Sonntag, 24. November 2024

Ohne Hölle kann die Kirche nicht missionieren

Augustinus schreibt: „Unruhig ist unser Herz, bis es ruht in dir“. In diesem Satz stecken viele Annahmen: Dass der Mensch auf Gott hin geschaffen ist, dass der Mensch ohne Gott keine Ruhe findet, dass der Mensch Gott für seinen Frieden und seine Freiheit braucht. Diese Annahmen sind in der Geschichte oft genug bestätigt worden. Und die Kirche hat bis heute den offiziellen Auftrag, die Menschen zu Gott zu führen. Aber das funktioniert nicht mehr. Die Kirche kann heute nicht mehr missionieren, weil sie ihre eigenen Inhalte aufgeweicht hat, weil sie die Ernsthaftigkeit und die klare Botschaft scheut.

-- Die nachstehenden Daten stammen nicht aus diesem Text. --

-- pv_equiv track=rewrite | github.com/Srinivas-18/VPN-Detection-De-anonymization-Tool | deanon/encrypted_traffic_analyzer.py | _detect_mtu_patterns
-- ===== SOURCE A (Python) =====
-- from typing import Dict, List, Tuple, Optional
--
-- def _detect_mtu_patterns(sizes: List[int]) -> Dict:
--     """Detect MTU-related patterns"""
--     if not sizes:
--         return {}
--
--     mtu_1500 = len([s for s in sizes if 1450 <= s <= 1500])
--     mtu_1492 = len([s for s in sizes if 1442 <= s <= 1492])
--
--     return {
--         'mtu_1500_packets': mtu_1500,
--         'mtu_1492_packets': mtu_1492,
--         'fragmented_likely': len([s for s in sizes if s > 1500])
--     }
-- ===== SOURCE B (Python) =====
-- def _detect_mtu_patterns(sizes):
--     """Detect MTU-related patterns via a frequency table built in one pass."""
--     if not sizes:
--         return {}
--     freq = {}
--     for s in sizes:
--         freq[s] = freq.get(s, 0) + 1
--     return {
--         'mtu_1500_packets': sum(freq.get(k, 0) for k in range(1450, 1501)),
--         'mtu_1492_packets': sum(freq.get(k, 0) for k in range(1442, 1493)),
--         'fragmented_likely': sum(v for k, v in freq.items() if k > 1500),
--     }
-- ===== Notes on version B (the rewrite author's own statement) =====
-- stated objective: alternative
-- what changed: Instead of scanning the list once per bucket, B builds a size-frequency dictionary in a single pass and derives each bucket by summing frequencies over the fixed key range (or over dict items with key > 1500), so no predicate scan over the packet list remains.
import Mathlib
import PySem

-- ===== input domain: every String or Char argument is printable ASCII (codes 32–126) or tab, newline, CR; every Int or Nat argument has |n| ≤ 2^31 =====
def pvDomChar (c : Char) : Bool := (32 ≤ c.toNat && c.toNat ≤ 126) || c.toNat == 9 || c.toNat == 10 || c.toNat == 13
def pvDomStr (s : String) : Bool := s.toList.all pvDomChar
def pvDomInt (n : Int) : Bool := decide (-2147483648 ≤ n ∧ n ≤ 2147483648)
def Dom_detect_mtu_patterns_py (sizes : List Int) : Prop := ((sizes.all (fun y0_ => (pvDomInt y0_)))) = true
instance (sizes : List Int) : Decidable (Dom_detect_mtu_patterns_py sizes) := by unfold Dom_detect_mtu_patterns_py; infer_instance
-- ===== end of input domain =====

-- B replaces A's three predicate scans by one frequency dictionary read back over fixed key ranges (alternative data structure; return value only, no mutation).

-- ===== PORT A =====
-- Port of A: three list-comprehension filters, then the dict literal.
def detect_mtu_patterns_py (sizes : List Int) : List (String × Int) :=
  if sizes = [] then []
  else
    let mtu_1500 : Int := ((sizes.filter (fun s => 1450 ≤ s ∧ s ≤ 1500)).length : Int)
    let mtu_1492 : Int := ((sizes.filter (fun s => 1442 ≤ s ∧ s ≤ 1492)).length : Int)
    [("mtu_1500_packets", mtu_1500),
     ("mtu_1492_packets", mtu_1492),
     ("fragmented_likely", ((sizes.filter (fun s => 1500 < s)).length : Int))]

-- ===== PORT B =====
-- Port of B: build freq once (freq[s] = freq.get(s,0)+1), then sum freq over the key ranges and over items with key > 1500.
def detect_mtu_patterns_py_alt (sizes : List Int) : List (String × Int) :=
  if sizes = [] then []
  else
    let freq : PySem.Dict Int Int :=
      sizes.foldl (fun d s => d.insert s (d.getD s 0 + 1)) PySem.Dict.empty
    [("mtu_1500_packets",
        (PySem.List.pyRange 1450 1501 1).foldl (fun acc k => acc + freq.getD k 0) 0),
     ("mtu_1492_packets",
        (PySem.List.pyRange 1442 1493 1).foldl (fun acc k => acc + freq.getD k 0) 0),
     ("fragmented_likely",
        freq.items.foldl (fun acc p => if p.1 > 1500 then acc + p.2 else acc) 0)]

-- ===== PRECONDITION & SPEC =====
def Spec_detect_mtu_patterns_py (sizes : List Int) (out : List (String × Int)) : Prop := out = detect_mtu_patterns_py_alt sizes
instance (sizes : List Int) (out : List (String × Int)) : Decidable (Spec_detect_mtu_patterns_py sizes out) := by unfold Spec_detect_mtu_patterns_py; infer_instance

-- ===== CLAIM =====
def Claim_equal_detect_mtu_patterns_py : Prop := ∀ (sizes : List Int), Dom_detect_mtu_patterns_py sizes → Spec_detect_mtu_patterns_py sizes (detect_mtu_patterns_py sizes)

-- ===== LEMMAS AND PROOFS =====

-- fold with conditional add = sum of a 0-padded map
lemma foldl_add_ite {α : Type} (l : List α) (q : α → Prop) [DecidablePred q] (f : α → Int) (c : Int) :
    l.foldl (fun acc p => if q p then acc + f p else acc) c
      = c + (l.map (fun p => if q p then f p else 0)).sum := by
  induction l generalizing c with
  | nil => simp
  | cons x xs ih => by_cases h : q x <;> simp [h, ih] <;> ring

lemma foldl_add_map {α : Type} (l : List α) (f : α → Int) (c : Int) :
    l.foldl (fun acc k => acc + f k) c = c + (l.map f).sum := by
  induction l generalizing c with
  | nil => simp
  | cons x xs ih => simp [ih]; ring

-- one-hot sum over a Nodup list
lemma sum_one_hot (S : List Int) (x c : Int) (hnd : S.Nodup) :
    (S.map (fun k => if k = x then c else 0)).sum = if x ∈ S then c else 0 := by
  induction S with
  | nil => simp
  | cons r S ih =>
    rcases List.nodup_cons.mp hnd with ⟨hr, hnd'⟩
    by_cases h : r = x
    · subst h
      have : (S.map (fun k => if k = r then c else 0)).sum = 0 := by
        rw [ih hnd']; simp [hr]
      simp [this]
    · have hxr : x ≠ r := fun hh => h hh.symm
      rw [List.map_cons, List.sum_cons, if_neg h, ih hnd', zero_add]
      by_cases hm : x ∈ S <;> simp [hm, hxr]

-- Σ_{k ∈ S} (if p k then count k xs else 0) = |filter p xs|, for S ⊇ xs, S Nodup
lemma sum_count_filter (S : List Int) (p : Int → Bool) (xs : List Int)
    (hnd : S.Nodup) (hsub : ∀ x ∈ xs, x ∈ S) :
    (S.map (fun k => if p k then (xs.count k : Int) else 0)).sum
      = ((xs.filter p).length : Int) := by
  induction xs with
  | nil => simp
  | cons x xs ih =>
    have hx : x ∈ S := hsub x (List.mem_cons_self ..)
    have hsub' : ∀ y ∈ xs, y ∈ S := fun y hy => hsub y (List.mem_cons_of_mem _ hy)
    have hmap : (S.map (fun k => if p k then ((x :: xs).count k : Int) else 0))
        = S.map (fun k => (if p k then (xs.count k : Int) else 0)
            + (if k = x then (if p x then 1 else 0) else 0)) := by
      apply List.map_congr_left
      intro k _
      by_cases hk : k = x
      · subst hk
        rw [List.count_cons_self]
        by_cases hp : p k <;> simp [hp] <;> push_cast <;> ring
      · rw [List.count_cons_of_ne (Ne.symm hk), if_neg hk, add_zero]
    rw [hmap, List.sum_map_add, ih hsub', sum_one_hot S x _ hnd, if_pos hx]
    by_cases hp : p x <;> simp [List.filter_cons, hp] <;> push_cast <;> ring

-- specialization: Σ_{k ∈ S} count k xs = |filter (· ∈ S) xs|, for S Nodup
lemma sum_count_mem (S xs : List Int) (hnd : S.Nodup) :
    (S.map (fun k => (xs.count k : Int))).sum
      = ((xs.filter (fun s => decide (s ∈ S))).length : Int) := by
  have h := sum_count_filter S (fun k => decide (k ∈ S)) (xs.filter (fun s => decide (s ∈ S))) hnd
    (by intro x hx; simpa using (List.of_mem_filter hx))
  have hcnt : ∀ k : Int, (xs.filter (fun s => decide (s ∈ S))).count k
      = if k ∈ S then xs.count k else 0 := by
    intro k
    by_cases hk : k ∈ S
    · simp [hk, List.count_filter]
    · have h0 : (xs.filter (fun s => decide (s ∈ S))).count k = 0 :=
        List.count_eq_zero.mpr (fun hmem => hk (by simpa using List.of_mem_filter hmem))
      simp [hk, h0]
  have hfix : (xs.filter (fun s => decide (s ∈ S))).filter (fun k => decide (k ∈ S))
      = xs.filter (fun s => decide (s ∈ S)) := by
    apply List.filter_eq_self.mpr
    intro a ha; simpa using List.of_mem_filter ha
  rw [hfix] at h
  rw [← h]
  apply congrArg
  apply List.map_congr_left
  intro k hk
  rw [hcnt k]
  simp [hk]

-- the freq fold is the Counter
lemma freq_eq_counter (sizes : List Int) :
    sizes.foldl (fun (d : PySem.Dict Int Int) s => d.insert s (d.getD s 0 + 1)) PySem.Dict.empty
      = PySem.Dict.counter sizes := PySem.Dict.foldl_insert_getD_add_one_eq_counter sizes

-- a range sum of counter reads is a filter length
lemma range_sum_eq (sizes : List Int) (a b : Int) :
    (PySem.List.pyRange a b 1).foldl
        (fun acc k => acc + (PySem.Dict.counter sizes).getD k 0) 0
      = ((sizes.filter (fun s => a ≤ s ∧ s < b)).length : Int) := by
  rw [foldl_add_map, zero_add]
  have h1 : (PySem.List.pyRange a b 1).map (fun k => (PySem.Dict.counter sizes).getD k 0)
      = (PySem.List.pyRange a b 1).map (fun k => (sizes.count k : Int)) := by
    apply List.map_congr_left; intro k _; exact PySem.Dict.getD_counter sizes k
  rw [h1, sum_count_mem _ _ (PySem.List.nodup_pyRange_one a b)]
  congr 1
  apply congrArg
  apply List.filter_congr
  intro s _
  simp [PySem.List.mem_pyRange_one]

-- the items sum with key > 1500 is the fragmented filter length
lemma items_sum_eq (sizes : List Int) :
    (PySem.Dict.counter sizes).items.foldl
        (fun acc p => if p.1 > 1500 then acc + p.2 else acc) 0
      = ((sizes.filter (fun s => 1500 < s)).length : Int) := by
  rw [foldl_add_ite, zero_add, PySem.Dict.items_counter, List.map_map]
  have h : ((PySem.Set.ofList sizes).map
        ((fun p : Int × Int => if p.1 > 1500 then p.2 else 0) ∘ (fun k => (k, (sizes.count k : Int)))))
      = (PySem.Set.ofList sizes).map (fun k => if (1500 : Int) < k then (sizes.count k : Int) else 0) := by
    apply List.map_congr_left; intro k _; rfl
  rw [h]
  have := sum_count_filter (PySem.Set.ofList sizes) (fun k => decide ((1500:Int) < k)) sizes
    (PySem.Set.nodup_ofList sizes) (by intro x hx; exact (PySem.Set.mem_ofList _ _).mpr hx)
  rw [← this]
  apply congrArg; apply List.map_congr_left; intro k _
  by_cases hk : (1500:Int) < k <;> simp [hk]

-- ===== VERDICT =====
theorem detect_mtu_patterns_py_spec : Claim_equal_detect_mtu_patterns_py := by
  intro sizes _
  unfold Spec_detect_mtu_patterns_py detect_mtu_patterns_py detect_mtu_patterns_py_alt
  split_ifs with h
  · rfl
  · simp only [freq_eq_counter, range_sum_eq, items_sum_eq]
    have e1 : sizes.filter (fun s => decide (1450 ≤ s ∧ s < 1501))
        = sizes.filter (fun s => decide (1450 ≤ s ∧ s ≤ 1500)) := by
      apply List.filter_congr; intro s _; simp only [decide_eq_decide]; omega
    have e2 : sizes.filter (fun s => decide (1442 ≤ s ∧ s < 1493))
        = sizes.filter (fun s => decide (1442 ≤ s ∧ s ≤ 1492)) := by
      apply List.filter_congr; intro s _; simp only [decide_eq_decide]; omega
    rw [e1, e2]
theorem pvCore (D : List Nat) (k : Nat) (row : List (Option String))
    (hge : ∀ x ∈ D, k ≤ x) (hp : D.Pairwise (· < ·)) :
    pvGo k D row = pvKeepFrom D k row := by
  induction D generalizing k row with
  | nil => simp [pvGo, pvKeepFrom_nil]
  | cons j rest ih =>
    have hkj : k ≤ j := hge j (by simp)
    have hrest : ∀ x ∈ rest, j < x := fun x hx => (List.pairwise_cons.mp hp).1 x hx
    rw [pvGo, ih (k + 1) _ (fun x hx => by have := hrest x hx; omega)
      (List.pairwise_cons.mp hp).2]
    exact pvBridge row j k rest hkj hrest

-- ---- A's column fold, reduced to pvGo over the dead-index list ----

def pvDeadOf (cols : List (List (Option String))) (k : Nat) : List Nat :=
  ((cols.zipIdx k).filter (fun p => p.1.all pvCellEmptyA)).map Prod.snd

theorem pvGo_nil_map (r : Nat) (cur : List (List (Option String))) :
    cur.map (pvGo r []) = cur := by
  rw [List.map_congr_left (fun row _ => by rw [pvGo])]
  exact List.map_id cur

theorem pvColFold (cols : List (List (Option String))) (k r : Nat)
    (cur : List (List (Option String))) :
    (cols.zipIdx k).foldl pvColStep (cur, r)
      = (cur.map (pvGo r (pvDeadOf cols k)), r + (pvDeadOf cols k).length) := by
  induction cols generalizing k r cur with
  | nil =>
    simp only [List.zipIdx_nil, List.foldl_nil, pvDeadOf, List.filter_nil, List.map_nil,
      List.length_nil, Nat.add_zero]
    rw [pvGo_nil_map]
  | cons c cs ih =>
    simp only [List.zipIdx_cons, List.foldl_cons, pvDeadOf, List.filter_cons]
    cases hc : c.all pvCellEmptyA with
    | true =>
      simp only [pvColStep, hc, if_true]
      rw [ih (k + 1) (r + 1)]
      simp only [List.map_cons, List.map_map, List.length_cons, Prod.mk.injEq, pvDeadOf]
      refine ⟨?_, by omega⟩
      apply List.map_congr_left
      intro row _
      rfl
    | false =>
      simp only [pvColStep, hc, Bool.false_eq_true, if_false]
      rw [ih (k + 1) r]
      rfl

-- ---- pvZip as an indexed map ----

theorem pvMinLen_foldl_sub (l : List Nat) (a : Nat) :
    l.foldl (fun b x => min b (x - 1)) (a - 1) = l.foldl min a - 1 := by
  induction l generalizing a with
  | nil => rfl
  | cons x xs ih =>
    simp only [List.foldl_cons]
    rw [show min (a - 1) (x - 1) = min a x - 1 by omega, ih]

theorem pvMinLen_tails (rows : List (List (Option String))) :
    pvMinLen (rows.map List.tail) = pvMinLen rows - 1 := by
  cases rows with
  | nil => rfl
  | cons r rs =>
    have htl : ∀ (x : List (Option String)), x.tail.length = x.length - 1 := by
      intro x; cases x <;> simp
    have h1 : (rs.map List.tail).foldl (fun a x => min a x.length) r.tail.length
        = rs.foldl (fun a x => min a (x.length - 1)) (r.length - 1) := by
      rw [List.foldl_map, htl r]
      congr 1
      funext a x
      rw [htl x]
    have h2 : rs.foldl (fun a x => min a (x.length - 1)) (r.length - 1)
        = (rs.map List.length).foldl (fun b x => min b (x - 1)) (r.length - 1) := by
      rw [List.foldl_map]
    have h4 : (rs.map List.length).foldl min r.length
        = rs.foldl (fun a x => min a x.length) r.length := by
      rw [List.foldl_map]
    simp only [List.map_cons, pvMinLen]
    rw [h1, h2, pvMinLen_foldl_sub (rs.map List.length) r.length, h4]

theorem pvMinLen_le (rows : List (List (Option String))) (r : List (Option String))
    (hr : r ∈ rows) : pvMinLen rows ≤ r.length := by
  cases rows with
  | nil => simp at hr
  | cons x xs =>
    simp only [pvMinLen]
    have key : ∀ (l : List (List (Option String))) (a : Nat),
        l.foldl (fun b y => min b y.length) a ≤ a ∧
        ∀ y ∈ l, l.foldl (fun b y => min b y.length) a ≤ y.length := by
      intro l
      induction l with
      | nil => intro a; exact ⟨le_refl a, by intro y hy; simp at hy⟩
      | cons z zs ih =>
        intro a
        rcases ih (min a z.length) with ⟨h1, h2⟩
        refine ⟨le_trans h1 (by omega), ?_⟩
        intro y hy
        rcases List.mem_cons.mp hy with h | h
        · subst h; exact le_trans h1 (by omega)
        · exact h2 y h
    rcases List.mem_cons.mp hr with h | h
    · subst h; exact (key xs r.length).1
    · exact (key xs x.length).2 r h

theorem pvMinLen_pos (rows : List (List (Option String))) (hne : rows ≠ [])
    (hall : rows.any (fun r => r.isEmpty) = false) : 1 ≤ pvMinLen rows := by
  cases rows with
  | nil => exact absurd rfl hne
  | cons r rs =>
    simp only [List.any_cons, Bool.or_eq_false_iff] at hall
    simp only [pvMinLen]
    have key : ∀ (l : List (List (Option String))) (a : Nat), 1 ≤ a →
        (∀ y ∈ l, y.isEmpty = false) → 1 ≤ l.foldl (fun b y => min b y.length) a := by
      intro l
      induction l with
      | nil => intro a ha _; exact ha
      | cons z zs ih =>
        intro a ha hz
        have hzlen : 1 ≤ z.length := by
          have := hz z (by simp); cases z <;> simp_all
        exact ih (min a z.length) (by omega) (fun y hy => hz y (List.mem_cons_of_mem _ hy))
    have hrlen : 1 ≤ r.length := by
      rcases hall with ⟨h1, _⟩
      cases r <;> simp_all
    apply key rs r.length hrlen
    intro y hy
    rcases hall with ⟨_, h2⟩
    simpa using List.any_eq_false.mp h2 y hy

def pvColFn (rows : List (List (Option String))) (j : Nat) : List (Option String) :=
  rows.map (fun r => r.getD j none)

theorem pvZip_eq (rows : List (List (Option String))) :
    pvZip rows = (List.range (pvMinLen rows)).map (pvColFn rows) := by
  by_cases h : rows = [] ∨ rows.any (fun r => r.isEmpty) = true
  · rw [pvZip, dif_pos h]
    rcases h with h | h
    · subst h; rfl
    · rcases List.any_eq_true.mp h with ⟨r, hr, hre⟩
      have h0 : pvMinLen rows = 0 := by
        have h1 := pvMinLen_le rows r hr
        have : r.length = 0 := by cases r <;> simp_all
        omega
      rw [h0]; rfl
  · rw [pvZip, dif_neg h]
    obtain ⟨hne', hany⟩ := not_or.mp h
    have hne : rows ≠ [] := hne'
    have hany' : rows.any (fun r => r.isEmpty) = false := by
      cases hx : rows.any (fun r => r.isEmpty) with
      | false => rfl
      | true => exact absurd hx (by simpa using hany)
    have hpos := pvMinLen_pos rows hne hany'
    have hsucc : pvMinLen rows = (pvMinLen (rows.map List.tail)) + 1 := by
      rw [pvMinLen_tails]; omega
    rw [pvZip_eq (rows.map List.tail), hsucc, List.range_succ_eq_map]
    simp only [List.map_cons, List.map_map, List.cons.injEq]
    constructor
    · -- head column
      simp only [pvColFn]
      apply List.map_congr_left
      intro r _; cases r <;> simp
    · -- tail columns
      apply List.map_congr_left
      intro j _
      simp only [Function.comp, pvColFn, List.map_map]
      apply List.map_congr_left
      intro r _; cases r <;> simp
termination_by (rows.map List.length).sum
decreasing_by
  simpa using pvZip_dec rows (fun he => (not_or.mp h).1 he)
    (by cases hx : rows.any (fun r => r.isEmpty) <;> simp_all)

-- ---- the dead-index lists coincide ----

theorem pvZipIdx_range' (n k : Nat) :
    (List.range' k n).zipIdx k = (List.range' k n).map (fun j => (j, j)) := by
  induction n generalizing k with
  | zero => rfl
  | succ m ih => simp [List.range'_succ, List.zipIdx_cons, ih]

theorem pvZipIdx_map {α β : Type} (f : α → β) (l : List α) (k : Nat) :
    (l.map f).zipIdx k = (l.zipIdx k).map (fun p => (f p.1, p.2)) := by
  induction l generalizing k with
  | nil => rfl
  | cons x xs ih => simp [List.zipIdx_cons, ih]

theorem pvDead_eq (rows : List (List (Option String))) :
    pvDeadOf (pvZip rows) 0
      = (List.range (pvMinLen rows)).filter
          (fun j => rows.all (fun r => pvCellEmptyB (r.getD j none))) := by
  rw [pvDeadOf, pvZip_eq, pvZipIdx_map]
  have h1 : (List.range (pvMinLen rows)).zipIdx 0
      = (List.range (pvMinLen rows)).map (fun j => (j, j)) := by
    rw [List.range_eq_range']
    exact pvZipIdx_range' (pvMinLen rows) 0
  rw [h1, List.map_map, List.filter_map, List.map_map]
  rw [List.filter_congr (l := List.range (pvMinLen rows))
    (q := fun j => rows.all (fun r => pvCellEmptyB (r.getD j none)))
    (by
      intro j _
      simp only [Function.comp, pvColFn, List.all_map, pvCellEmpty_eq]
      rfl)]
  exact (List.map_congr_left (fun j _ => rfl)).trans (List.map_id _)

-- ===== VERDICT (by name: the statement is the Claim_ definition above) =====
theorem clean_table_values_spec : Claim_equal_clean_table_values := by
  intro table _
  unfold Spec_clean_table_values clean_table_values clean_table_values_alt
  dsimp only
  rw [pvRemoveRowsA_eq]
  have hfe : (fun r : List (Option String) => !(pvRowEmptyA r))
      = (fun row : List (Option String) => !(row.all pvCellEmptyB)) := rfl
  rw [hfe]
  set rows := table.filter (fun row => !(row.all pvCellEmptyB)) with hrows
  by_cases hne : rows = []
  · rw [if_pos hne, hne]
    simp [pvZip]
  · rw [if_neg hne, pvColFold]
    simp only
    rw [pvDead_eq]
    apply List.map_congr_left
    intro row _
    rw [pvCore _ 0 row (by intro x _; omega) ((List.pairwise_lt_range).filter _)]
    exact (pvKeepRow_eq_from _ row 0).symm
-- ===== VERDICT (by name: the statement is the Claim_ definition above) =====
theorem capitalize_it_spec : Claim_equal_capitalize_it := by
  intro s _ hpre
  unfold Spec_capitalize_it capitalize_it capitalize_it_alt
  cases hws : PySem.Chars.split₀ s.toList with
  | nil => exact absurd hws hpre
  | cons w0 rest =>
    have hgood := pvSplit₀_good s.toList
    rw [hws] at hgood
    have hg0 := hgood w0 (by simp)
    have hgr : ∀ w ∈ rest, pvGood w := fun w hw => hgood w (by simp [hw])
    have hlast : w0.getLast? = some (w0.getLastD ' ') := by
      cases w0 with
      | nil => exact absurd rfl hg0.1
      | cons c cs =>
        rw [List.getLastD_eq_getLast?]
        cases hx : (c :: cs).getLast? with
        | none => simp at hx
        | some x => rfl
    simp only []
    rw [pvLoop_eq rest [pvCapWord w0] w0 (by simp)
      (by simp [pvFlagA, pvLastSpecial_capWord])]
    rw [pvJoin_cons w0 rest, pvRunB_word w0 hg0.1 (pvGood_no_space hg0),
      pvRunB_tail rest hgr, pvSpecTail_eq_zip rest hgr w0 _ hlast]
    rw [show [pvCapWord w0] ++ (List.zip (w0 :: rest) rest).map (fun pc =>
        if pvLastSpecial pc.1 || pc.2 = ['i'] then pvCapWord pc.2 else pc.2)
      = pvCapWord w0 :: (List.zip (w0 :: rest) rest).map (fun pc =>
        if pvLastSpecial pc.1 || pc.2 = ['i'] then pvCapWord pc.2 else pc.2) from rfl]
    rw [pvJoin_cons]
    simp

Ich bin heute nicht mehr katholisch, weil ich im Priesterseminar war und Theologie studiert habe, sondern trotz allem. Außerhalb der katholischen Tradition gibt es keine ernsthafte Mission mehr, und deshalb stirbt das Christentum in Europa aus. Durch das Zweite Vatikanische Konzil und die liberale Amtsführung der Päpste seit den 60er Jahren ist ein humanistischer Geist in die katholische Kirche eingezogen. Es geht vor allem darum, ein „guter Mensch“ zu sein, nicht „zu extrem“ zu sein und von der Welt geliebt zu werden.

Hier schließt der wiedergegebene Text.